T=$(mktemp -d) && git clone --depth=1 https://github.com/brycewang-stanford/Awesome-Agent-Skills-for-Empirical-Research "$T" && mkdir -p ~/.claude/skills && cp -r "$T/skills/23-Learning-Bayesian-Statistics-baygent-skills/causal-inference" ~/.claude/skills/brycewang-stanford-awesome-agent-skills-for-empirical-research-causal-inference-be790c && rm -rf "$T"

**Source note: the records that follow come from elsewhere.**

-- pv_equiv track=rewrite | github.com/opnfv/domino | lib/mapper/label.py | map_nodes
-- ===== SOURCE A (Python) =====
-- def map_nodes(site_labels,node_labels):
--   sitemap = dict() #stores mapping
--
--   #for each target find a map of sites
--   for node in node_labels:
--     sitemap[node] = set()
--     for site in site_labels:
--       if node_labels[node].issubset(site_labels[site]):
--         sitemap[node].add(site)
--
--   return sitemap
-- ===== SOURCE B (Python) =====
-- def map_nodes(site_labels, node_labels):
--     # inverted index: label -> set of sites whose label-set contains it
--     index = {}
--     for site, labels in site_labels.items():
--         for lab in labels:
--             index.setdefault(lab, set()).add(site)
--
--     all_sites = set(site_labels)
--     sitemap = {}
--     for node, labels in node_labels.items():
--         result = set(all_sites)
--         for lab in labels:
--             result &= index.get(lab, set())
--         sitemap[node] = result
--     return sitemap
-- ===== Notes on version B (the rewrite author's own statement) =====
-- stated objective: alternative
-- what changed: Replaces the per-node-per-site subset test with an inverted index from label to posting set of sites, built once, intersecting posting lists per node label.
import Mathlib
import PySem

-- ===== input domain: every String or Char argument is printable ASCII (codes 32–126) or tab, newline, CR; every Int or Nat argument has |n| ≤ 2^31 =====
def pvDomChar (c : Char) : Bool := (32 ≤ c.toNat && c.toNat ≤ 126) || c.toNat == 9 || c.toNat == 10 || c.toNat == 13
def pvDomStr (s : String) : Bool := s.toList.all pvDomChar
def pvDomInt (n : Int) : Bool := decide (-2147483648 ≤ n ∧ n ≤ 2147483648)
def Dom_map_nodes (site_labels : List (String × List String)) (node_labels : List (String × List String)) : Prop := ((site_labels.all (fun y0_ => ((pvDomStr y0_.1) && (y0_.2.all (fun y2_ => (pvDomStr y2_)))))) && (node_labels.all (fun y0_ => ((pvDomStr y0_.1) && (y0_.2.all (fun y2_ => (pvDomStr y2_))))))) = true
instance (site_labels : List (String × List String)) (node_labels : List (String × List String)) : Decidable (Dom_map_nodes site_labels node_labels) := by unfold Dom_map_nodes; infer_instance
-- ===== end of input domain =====

-- B replaces A's per-node-per-site subset test with an inverted index (label → posting set of sites)
-- built once, intersecting posting lists per node (objective: alternative algorithm).

-- ===== PORT A =====
-- for node in node_labels: sitemap[node] = set(); for site in site_labels:
--   if node_labels[node].issubset(site_labels[site]): sitemap[node].add(site)
def map_nodes (site_labels : List (String × List String)) (node_labels : List (String × List String)) : List (String × List String) :=
  (node_labels.foldl (fun sitemap node =>
      sitemap.insert node.1 (site_labels.foldl (fun acc site =>
          if PySem.Set.issubset ((PySem.Dict.mk node_labels).getD node.1 PySem.Set.empty)
               ((PySem.Dict.mk site_labels).getD site.1 PySem.Set.empty)
          then PySem.Set.add acc site.1 else acc) PySem.Set.empty)) PySem.Dict.empty).items

-- ===== PORT B =====
-- index.setdefault(lab, set()).add(site)  ≡  index[lab] = index.get(lab, set()).add(site) (overwrite keeps key position)
def pvIndex (site_labels : List (String × List String)) : PySem.Dict String (List String) :=
  site_labels.foldl (fun idx site =>
    site.2.foldl (fun idx lab =>
      idx.insert lab (PySem.Set.add (idx.getD lab PySem.Set.empty) site.1)) idx) PySem.Dict.empty

-- result = set(all_sites); for lab in labels: result &= index.get(lab, set()); sitemap[node] = result
def map_nodes_alt (site_labels : List (String × List String)) (node_labels : List (String × List String)) : List (String × List String) :=
  (node_labels.foldl (fun sitemap node =>
      sitemap.insert node.1 (node.2.foldl (fun res lab =>
          PySem.Set.inter res ((pvIndex site_labels).getD lab PySem.Set.empty))
        (PySem.Set.ofList (site_labels.map Prod.fst)))) PySem.Dict.empty).items

-- ===== PRECONDITION & SPEC =====
-- Pre_ excludes association lists with duplicate keys: those do not represent a Python dict
-- (dict construction collapses duplicates, so the Python programs never see such an input as distinct pairs).
def Pre_map_nodes (site_labels : List (String × List String)) (node_labels : List (String × List String)) : Prop :=
  (site_labels.map Prod.fst).Nodup ∧ (node_labels.map Prod.fst).Nodup
instance (site_labels : List (String × List String)) (node_labels : List (String × List String)) : Decidable (Pre_map_nodes site_labels node_labels) := by unfold Pre_map_nodes; infer_instance

def pvWitness_map_nodes : (List (String × List String)) × (List (String × List String)) :=
  ([("s1", ["a"]), ("s2", ["a", "b"])], [("n1", ["a"]), ("n2", [])])

def Spec_map_nodes (site_labels : List (String × List String)) (node_labels : List (String × List String)) (out : List (String × List String)) : Prop := out = map_nodes_alt site_labels node_labels
instance (site_labels : List (String × List String)) (node_labels : List (String × List String)) (out : List (String × List String)) : Decidable (Spec_map_nodes site_labels node_labels out) := by unfold Spec_map_nodes; infer_instance

-- ===== CLAIM (what is proved, stated in full; the proofs are below) =====
def Claim_equal_map_nodes : Prop := ∀ (site_labels : List (String × List String)) (node_labels : List (String × List String)), Dom_map_nodes site_labels node_labels → Pre_map_nodes site_labels node_labels → Spec_map_nodes site_labels node_labels (map_nodes site_labels node_labels)

-- ===== LEMMAS AND PROOFS =====

-- A's inner loop over sites: conditional Set.add of fresh distinct keys appends the filtered keys.
theorem pvA_inner (sl : List (String × List String)) (q : (String × List String) → Bool)
    (acc : List String) (hacc : ∀ site ∈ sl, site.1 ∉ acc) (hnd : (sl.map Prod.fst).Nodup) :
    sl.foldl (fun acc site => if q site then PySem.Set.add acc site.1 else acc) acc
      = acc ++ (sl.filter q).map Prod.fst := by
  induction sl generalizing acc with
  | nil => simp
  | cons site rest ih =>
    simp only [List.map_cons, List.nodup_cons] at hnd
    by_cases hq : q site
    · simp only [List.foldl_cons, hq, if_pos]
      rw [PySem.Set.add_of_not_mem (hacc site (by simp))]
      rw [ih (acc ++ [site.1]) ?_ hnd.2]
      · simp [hq]
      · intro s hs
        simp only [List.mem_append, List.mem_singleton]
        rintro (h | h)
        · exact hacc s (by simp [hs]) h
        · exact hnd.1 (h ▸ List.mem_map_of_mem hs)
    · simp only [List.foldl_cons, hq, if_neg, Bool.false_eq_true, not_false_iff]
      rw [ih acc (fun s hs => hacc s (by simp [hs])) hnd.2]
      simp [hq]

-- B's index: one site's inner loop over its labels, effect on one posting list.
theorem pvIdx_inner (labs : List String) (s : String) (idx : PySem.Dict String (List String)) (lab : String) :
    (labs.foldl (fun idx l => idx.insert l (PySem.Set.add (idx.getD l PySem.Set.empty) s)) idx).getD lab PySem.Set.empty
      = if labs.contains lab then PySem.Set.add (idx.getD lab PySem.Set.empty) s
        else idx.getD lab PySem.Set.empty := by
  induction labs generalizing idx with
  | nil => simp
  | cons l rest ih =>
    simp only [List.foldl_cons, ih, List.contains_cons]
    by_cases hl : lab = l
    · subst hl
      rw [PySem.Dict.getD_insert_self]
      by_cases hr : rest.contains lab
      · rw [if_pos hr, if_pos (by simp), PySem.Set.add_of_mem (by simp [PySem.Set.mem_add])]
      · rw [if_neg hr, if_pos (by simp)]
    · simp only [PySem.Dict.getD_insert_of_ne _ _ _ hl]
      have : (lab == l) = false := by simp [hl]
      simp [this]

-- B's index, generalized over the accumulator dict.
theorem pvIdx_aux (sl : List (String × List String)) (idx : PySem.Dict String (List String))
    (h : ∀ site ∈ sl, ∀ l, site.1 ∉ idx.getD l PySem.Set.empty) (hnd : (sl.map Prod.fst).Nodup) (lab : String) :
    (sl.foldl (fun idx site => site.2.foldl (fun idx l =>
        idx.insert l (PySem.Set.add (idx.getD l PySem.Set.empty) site.1)) idx) idx).getD lab PySem.Set.empty
      = idx.getD lab PySem.Set.empty ++ (sl.filter (fun site => site.2.contains lab)).map Prod.fst := by
  induction sl generalizing idx with
  | nil => simp
  | cons site rest ih =>
    simp only [List.map_cons, List.nodup_cons] at hnd
    simp only [List.foldl_cons]
    rw [ih _ ?_ hnd.2]
    · rw [pvIdx_inner]
      by_cases hc : site.2.contains lab
      · rw [if_pos hc, PySem.Set.add_of_not_mem (h site (by simp) lab),
            List.filter_cons_of_pos (by simpa using hc)]
        simp
      · rw [if_neg hc, List.filter_cons_of_neg (by simpa using hc)]
    · intro s hs l hmem
      rw [pvIdx_inner] at hmem
      by_cases hc : site.2.contains l
      · rw [if_pos hc] at hmem
        rcases (PySem.Set.mem_add _ _ _).1 hmem with h' | h'
        · exact h s (by simp [hs]) l h'
        · exact hnd.1 (h' ▸ List.mem_map_of_mem hs)
      · rw [if_neg hc] at hmem
        exact h s (by simp [hs]) l hmem

-- B's index: the posting list of lab is the sites whose label set contains lab, in site order.
theorem pvIdx_getD (sl : List (String × List String)) (hnd : (sl.map Prod.fst).Nodup) (lab : String) :
    (pvIndex sl).getD lab PySem.Set.empty
      = (sl.filter (fun site => site.2.contains lab)).map Prod.fst := by
  have := pvIdx_aux sl PySem.Dict.empty (by simp) hnd lab
  simpa [pvIndex] using this

-- B's per-node loop: iterated intersection is a single filter by all labels.
theorem pvB_inner (labs : List String) (g : String → List String) (res : List String) :
    labs.foldl (fun res lab => PySem.Set.inter res (g lab)) res
      = res.filter (fun s => labs.all (fun lab => (g lab).contains s)) := by
  induction labs generalizing res with
  | nil => simp
  | cons l rest ih =>
    simp only [List.foldl_cons, ih, List.all_cons]
    show (PySem.Set.inter res (g l)).filter _ = _
    rw [show PySem.Set.inter res (g l) = res.filter (fun x => (g l).contains x) from rfl,
        List.filter_filter]
    apply List.filter_congr
    intro x hx
    simp [Bool.and_comm]

-- Both outer loops: inserting distinct fresh keys into an empty dict lists the pairs in order.
theorem pvItems (nl : List (String × List String)) (v : (String × List String) → List String)
    (hnd : (nl.map Prod.fst).Nodup) :
    (nl.foldl (fun sitemap node => sitemap.insert node.1 (v node)) PySem.Dict.empty).items
      = nl.map (fun node => (node.1, v node)) := by
  have := PySem.Dict.items_foldl_insert_fresh (l := nl) (k := fun a => a.1) (v := v)
     (d := PySem.Dict.empty) (by simp) (by simpa using hnd)
  simpa using this

-- Membership in a posting list is label membership, for a site of the (key-distinct) site list.
theorem pvPosting_mem (sl : List (String × List String)) (hnd : (sl.map Prod.fst).Nodup)
    (site : String × List String) (hsite : site ∈ sl) (lab : String) :
    ((sl.filter (fun st => st.2.contains lab)).map Prod.fst).contains site.1 = site.2.contains lab := by
  apply Bool.coe_iff_coe.mp
  simp only [List.contains_iff_mem, List.mem_map, List.mem_filter]
  constructor
  · rintro ⟨st, ⟨hst, hc⟩, he⟩
    rwa [List.inj_on_of_nodup_map hnd hsite hst he.symm]
  · intro hc
    exact ⟨site, ⟨hsite, hc⟩, rfl⟩

-- ===== VERDICT (by name: the statement is the Claim_ definition above) =====
theorem map_nodes_spec : Claim_equal_map_nodes := by
  intro sl nl _ hpre
  obtain ⟨hs, hn⟩ := hpre
  unfold Spec_map_nodes map_nodes map_nodes_alt
  rw [pvItems nl _ hn, pvItems nl _ hn]
  apply List.map_eq_map_iff.mpr
  intro node hnode
  simp only [Prod.mk.injEq, true_and]
  simp only [PySem.Dict.getD_of_mem_items (d := PySem.Dict.mk nl) (Multiset.mem_coe.mp hnode) (by simpa using hn)]
  rw [pvA_inner sl _ PySem.Set.empty (by simp [PySem.Set.empty]) hs]
  rw [pvB_inner node.2 (fun lab => (pvIndex sl).getD lab PySem.Set.empty)
        (PySem.Set.ofList (sl.map Prod.fst))]
  rw [PySem.Set.ofList_eq_self_of_nodup (xs := sl.map Prod.fst) hs]
  simp only [pvIdx_getD sl hs]
  rw [show (PySem.Set.empty : List String) = [] from rfl, List.nil_append]
  rw [List.filter_map]
  have : ((fun s => node.2.all fun lab => ((sl.filter (fun site => site.2.contains lab)).map Prod.fst).contains s) ∘ Prod.fst)
       = fun site : String × List String => node.2.all fun lab => ((sl.filter (fun st => st.2.contains lab)).map Prod.fst).contains site.1 := rfl
  rw [this]
  apply congrArg (List.map Prod.fst)
  apply List.filter_congr
  intro site hsite
  rw [PySem.Dict.getD_of_mem_items (d := PySem.Dict.mk sl) (Multiset.mem_coe.mp hsite) (by simpa using hs)]
  apply Bool.coe_iff_coe.mp
  simp only [PySem.Set.issubset_iff, List.all_eq_true]
  constructor
  · intro h lab hlab
    rw [pvPosting_mem sl hs site hsite lab]
    simpa using h lab hlab
  · intro h lab hlab
    have := h lab hlab
    rw [pvPosting_mem sl hs site hsite lab] at this
    simpa using this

manifest: skills/23-Learning-Bayesian-Statistics-baygent-skills/causal-inference/SKILL.md

source content

Causal Inference

Dependencies

This skill requires the bayesian-workflow skill for all PyMC modeling steps (priors, sampling, diagnostics, calibration, reporting).

Detect it:

ls ~/.claude/skills/bayesian-workflow/SKILL.md 2>/dev/null || ls .claude/skills/bayesian-workflow/SKILL.md 2>/dev/null

If not found, install it:

git clone https://github.com/Learning-Bayesian-Statistics/baygent-skills.git /tmp/baygent-skills
cp -r /tmp/baygent-skills/bayesian-workflow ~/.claude/skills/

For all PyMC modeling steps (priors, sampling, diagnostics, calibration, reporting), follow the bayesian-workflow skill.

Workflow overview

Every causal analysis follows this sequence. Steps 1-4 are the thinking phase (no code). Steps 5-8 are the doing phase. Think before you do.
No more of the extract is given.